<<<<

-- pv_equiv track=rewrite | github.com/creepereye1204/TIL | Algorithm/프로그래머스/구현/Level2/이모티콘 할인행사/code.py | solution
-- ===== SOURCE A (Python) =====
-- from itertools import product
--
-- def solution(users, emoticons):
--     answer=[0,0]
--     E=len(emoticons)
--     prod=(10,20,30,40)
--     for discounts in product(prod,repeat=E):
--         user_cnt = total_price = 0
--         for user_d,user_p in users:
--             user_price=0
--             for emoticon,discount in zip(emoticons,discounts):
--                 if user_d<=discount:
--                     user_price+=emoticon*(100-discount)//100
--
--             if user_p<=user_price:
--                 user_cnt+=1
--             else:
--                 total_price+=user_price
--         answer=max(answer,[user_cnt,total_price])
--
--     return answer
-- ===== SOURCE B (Python) =====
-- def solution(users, emoticons):
--     answer = [0, 0]
--     E = len(emoticons)
--
--     def dfs(i, prices):
--         nonlocal answer
--         if i == E:
--             user_cnt = 0
--             total_price = 0
--             for (user_d, user_p), price in zip(users, prices):
--                 if user_p <= price:
--                     user_cnt += 1
--                 else:
--                     total_price += price
--             answer = max(answer, [user_cnt, total_price])
--             return
--         e = emoticons[i]
--         for discount in (10, 20, 30, 40):
--             dfs(i + 1, [p + e * (100 - discount) // 100 if user_d <= discount else p
--                         for (user_d, _), p in zip(users, prices)])
--
--     dfs(0, [0] * len(users))
--     return answer
-- ===== Notes on version B (the rewrite author's own statement) =====
-- stated objective: alternative
-- what changed: Replaced the itertools.product double loop that recomputes every user's price from scratch per assignment with a DFS over the emoticon index carrying each user's accumulated price, so each leaf is a single pass over users (fewer operations per leaf, not measurable in a timing run).
import Mathlib
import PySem

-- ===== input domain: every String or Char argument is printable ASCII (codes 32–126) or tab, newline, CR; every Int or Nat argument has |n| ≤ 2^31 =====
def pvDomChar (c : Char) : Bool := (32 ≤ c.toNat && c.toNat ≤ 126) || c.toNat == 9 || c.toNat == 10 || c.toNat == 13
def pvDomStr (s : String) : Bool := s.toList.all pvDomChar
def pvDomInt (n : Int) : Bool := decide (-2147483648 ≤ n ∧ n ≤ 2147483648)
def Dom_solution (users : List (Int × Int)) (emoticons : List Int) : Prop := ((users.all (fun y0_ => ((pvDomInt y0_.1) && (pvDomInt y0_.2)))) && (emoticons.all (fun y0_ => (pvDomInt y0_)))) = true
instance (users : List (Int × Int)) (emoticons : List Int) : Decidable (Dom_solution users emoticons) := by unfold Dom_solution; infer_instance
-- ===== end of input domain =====

-- B replaces A's itertools.product enumeration (recomputing every user's price from scratch
-- at each assignment) with a DFS over the emoticon index that carries each user's accumulated
-- price, so each leaf only scans the users once (objective: alternative decomposition with
-- less work per leaf).

-- Shared helper: Python's lexicographic list comparison (max(a,b) returns b iff a < b)
def pyListLt : List Int → List Int → Bool
  | _, [] => false
  | [], _ :: _ => true
  | a :: as, b :: bs => if a < b then true else if b < a then false else pyListLt as bs

def pyListMax (x y : List Int) : List Int := if pyListLt x y then y else x

-- ===== PORT A =====
-- itertools.product((10,20,30,40), repeat=E), in product order (last position fastest)
def tuplesA : Nat → List (List Int)
  | 0 => [[]]
  | n + 1 => ([10, 20, 30, 40] : List Int).flatMap (fun d => (tuplesA n).map (fun t => d :: t))

-- the inner 'for emoticon,discount in zip(...)' loop accumulating user_price
def userPriceA (emoticons discounts : List Int) (user_d : Int) : Int :=
  (emoticons.zip discounts).foldl
    (fun acc ed => if user_d ≤ ed.2 then acc + PySem.Int.floordiv (ed.1 * (100 - ed.2)) 100 else acc) 0

-- the 'for user_d,user_p in users' loop producing [user_cnt, total_price]
def scoreA (users : List (Int × Int)) (emoticons discounts : List Int) : List Int :=
  let r := users.foldl
      (fun (ct : Int × Int) u =>
        let up := userPriceA emoticons discounts u.1
        if u.2 ≤ up then (ct.1 + 1, ct.2) else (ct.1, ct.2 + up)) (0, 0)
  [r.1, r.2]

def solution (users : List (Int × Int)) (emoticons : List Int) : List Int :=
  (tuplesA emoticons.length).foldl (fun ans ds => pyListMax ans (scoreA users emoticons ds)) [0, 0]

-- ===== PORT B =====
-- one DFS step: per-user price update for emoticon e at discount d
def updB (users : List (Int × Int)) (prices : List Int) (e d : Int) : List Int :=
  (users.zip prices).map
    (fun up => if up.1.1 ≤ d then up.2 + PySem.Int.floordiv (e * (100 - d)) 100 else up.2)

-- leaf: one pass over users with their accumulated prices
def leafB (users : List (Int × Int)) (prices : List Int) : List Int :=
  let r := (users.zip prices).foldl
      (fun (ct : Int × Int) up =>
        if up.1.2 ≤ up.2 then (ct.1 + 1, ct.2) else (ct.1, ct.2 + up.2)) (0, 0)
  [r.1, r.2]

def dfsB (users : List (Int × Int)) : List Int → List Int → List Int → List Int
  | [], prices, ans => pyListMax ans (leafB users prices)
  | e :: rest, prices, ans =>
      ([10, 20, 30, 40] : List Int).foldl (fun a d => dfsB users rest (updB users prices e d) a) ans

def solution_alt (users : List (Int × Int)) (emoticons : List Int) : List Int :=
  dfsB users emoticons (users.map (fun _ => 0)) [0, 0]

-- ===== PRECONDITION & SPEC =====
def Spec_solution (users : List (Int × Int)) (emoticons : List Int) (out : List Int) : Prop := out = solution_alt users emoticons
instance (users : List (Int × Int)) (emoticons : List Int) (out : List Int) : Decidable (Spec_solution users emoticons out) := by unfold Spec_solution; infer_instance

-- ===== CLAIM (what is proved, stated in full; the proofs are below) =====
def Claim_equal_solution : Prop := ∀ (users : List (Int × Int)) (emoticons : List Int), Dom_solution users emoticons → Spec_solution users emoticons (solution users emoticons)

-- ===== LEMMAS AND PROOFS =====

-- accumulated prices after processing all of emos under discounts ds, starting from prices
def accP (users : List (Int × Int)) (prices : List Int) : List Int → List Int → List Int
  | [], _ => prices
  | _ :: _, [] => prices
  | e :: es, d :: ds => accP users (updB users prices e d) es ds

theorem foldl_congr' {α β : Type} (l : List α) (f g : β → α → β) (a : β)
    (h : ∀ b x, x ∈ l → f b x = g b x) : l.foldl f a = l.foldl g a := by
  induction l generalizing a with
  | nil => rfl
  | cons x xs ih => simp only [List.foldl_cons, h a x (by simp)]; exact ih _ (fun b y hy => h b y (by simp [hy]))

theorem foldl_flatMap' {α β γ : Type} (g : α → List β) (f : γ → β → γ) (l : List α) (a : γ) :
    (l.flatMap g).foldl f a = l.foldl (fun a x => (g x).foldl f a) a := by
  induction l generalizing a with
  | nil => rfl
  | cons x xs ih => simp [List.flatMap_cons, List.foldl_append, ih]

theorem zip_map_zip {α β : Type} (h : α × β → β) :
    ∀ (users : List α) (prices : List β),
      users.zip ((users.zip prices).map h) = (users.zip prices).map (fun up => (up.1, h up))
  | [], _ => rfl
  | _ :: _, [] => rfl
  | u :: us, p :: ps => by simp [List.zip_cons_cons, zip_map_zip h us ps]

theorem updB_eq (users : List (Int × Int)) (prices : List Int) (e d : Int) :
    users.zip (updB users prices e d)
      = (users.zip prices).map
          (fun up => (up.1, if up.1.1 ≤ d then up.2 + PySem.Int.floordiv (e * (100 - d)) 100 else up.2)) := by
  simpa [updB] using zip_map_zip
    (fun up : (Int × Int) × Int => if up.1.1 ≤ d then up.2 + PySem.Int.floordiv (e * (100 - d)) 100 else up.2) users prices

theorem userPriceA_shift (emos ds : List Int) (ud : Int) (a : Int) :
    (emos.zip ds).foldl
      (fun acc ed => if ud ≤ ed.2 then acc + PySem.Int.floordiv (ed.1 * (100 - ed.2)) 100 else acc) a
    = a + userPriceA emos ds ud := by
  unfold userPriceA
  generalize emos.zip ds = l
  induction l generalizing a with
  | nil => simp
  | cons x xs ih =>
      simp only [List.foldl_cons]
      rw [ih, ih (if ud ≤ x.2 then 0 + PySem.Int.floordiv (x.1 * (100 - x.2)) 100 else 0)]
      split <;> ring

theorem userPriceA_cons (e d : Int) (es ds : List Int) (ud : Int) :
    userPriceA (e :: es) (d :: ds) ud
      = (if ud ≤ d then PySem.Int.floordiv (e * (100 - d)) 100 else 0) + userPriceA es ds ud := by
  show (((e, d) :: es.zip ds).foldl _ 0) = _
  rw [List.foldl_cons, userPriceA_shift]
  split <;> simp

theorem userPriceA_nil_ds (emos : List Int) (ud : Int) : userPriceA emos [] ud = 0 := by
  cases emos <;> rfl

-- accP unrolls to a per-user closed form over the initial (user, price) pairs
theorem accP_eq (users : List (Int × Int)) :
    ∀ (emos ds : List Int) (prices : List Int),
      users.zip (accP users prices emos ds)
        = (users.zip prices).map (fun up => (up.1, up.2 + userPriceA emos ds up.1.1))
  | [], ds, prices => by
      simp [accP, userPriceA]
  | e :: es, [], prices => by
      simp [accP, userPriceA_nil_ds]
  | e :: es, d :: ds, prices => by
      rw [accP, accP_eq users es ds (updB users prices e d), updB_eq]
      rw [List.map_map]
      apply List.map_congr_left
      intro up _
      simp only [Function.comp]
      rw [userPriceA_cons]
      split <;> ring_nf

-- the main DFS invariant
theorem dfsB_eq (users : List (Int × Int)) :
    ∀ (emos : List Int) (prices ans : List Int),
      dfsB users emos prices ans
        = (tuplesA emos.length).foldl
            (fun a ds => pyListMax a (leafB users (accP users prices emos ds))) ans
  | [], prices, ans => by simp [dfsB, tuplesA, accP]
  | e :: es, prices, ans => by
      simp only [dfsB, List.length_cons, tuplesA]
      rw [foldl_flatMap']
      apply foldl_congr'
      intro a d _
      rw [List.foldl_map, dfsB_eq users es (updB users prices e d) a]
      rfl

theorem zip_zeros (users : List (Int × Int)) :
    users.zip (users.map (fun _ => (0 : Int))) = users.map (fun u => (u, (0 : Int))) := by
  induction users with
  | nil => rfl
  | cons u us ih => simp only [List.map_cons, List.zip_cons_cons, ih]

theorem leaf_acc_eq_score (users : List (Int × Int)) (emos ds : List Int) :
    leafB users (accP users (users.map (fun _ => 0)) emos ds) = scoreA users emos ds := by
  unfold leafB scoreA
  rw [accP_eq, zip_zeros, List.map_map, List.foldl_map]
  refine congrArg (fun r : Int × Int => [r.1, r.2]) (foldl_congr' _ _ _ _ ?_)
  intro ct u _
  simp [Function.comp]

-- ===== VERDICT (by name: the statement is the Claim_ definition above) =====
theorem solution_spec : Claim_equal_solution := by
  intro users emoticons _
  unfold Spec_solution solution solution_alt
  rw [dfsB_eq]
  apply foldl_congr'
  intro a ds _
  rw [leaf_acc_eq_score]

>>>>

— Aim of the exercise —
Take from the listing every line in which the word "false" appears.

— Task output —
  | _, [] => false
  | a :: as, b :: bs => if a < b then true else if b < a then false else pyListLt as bs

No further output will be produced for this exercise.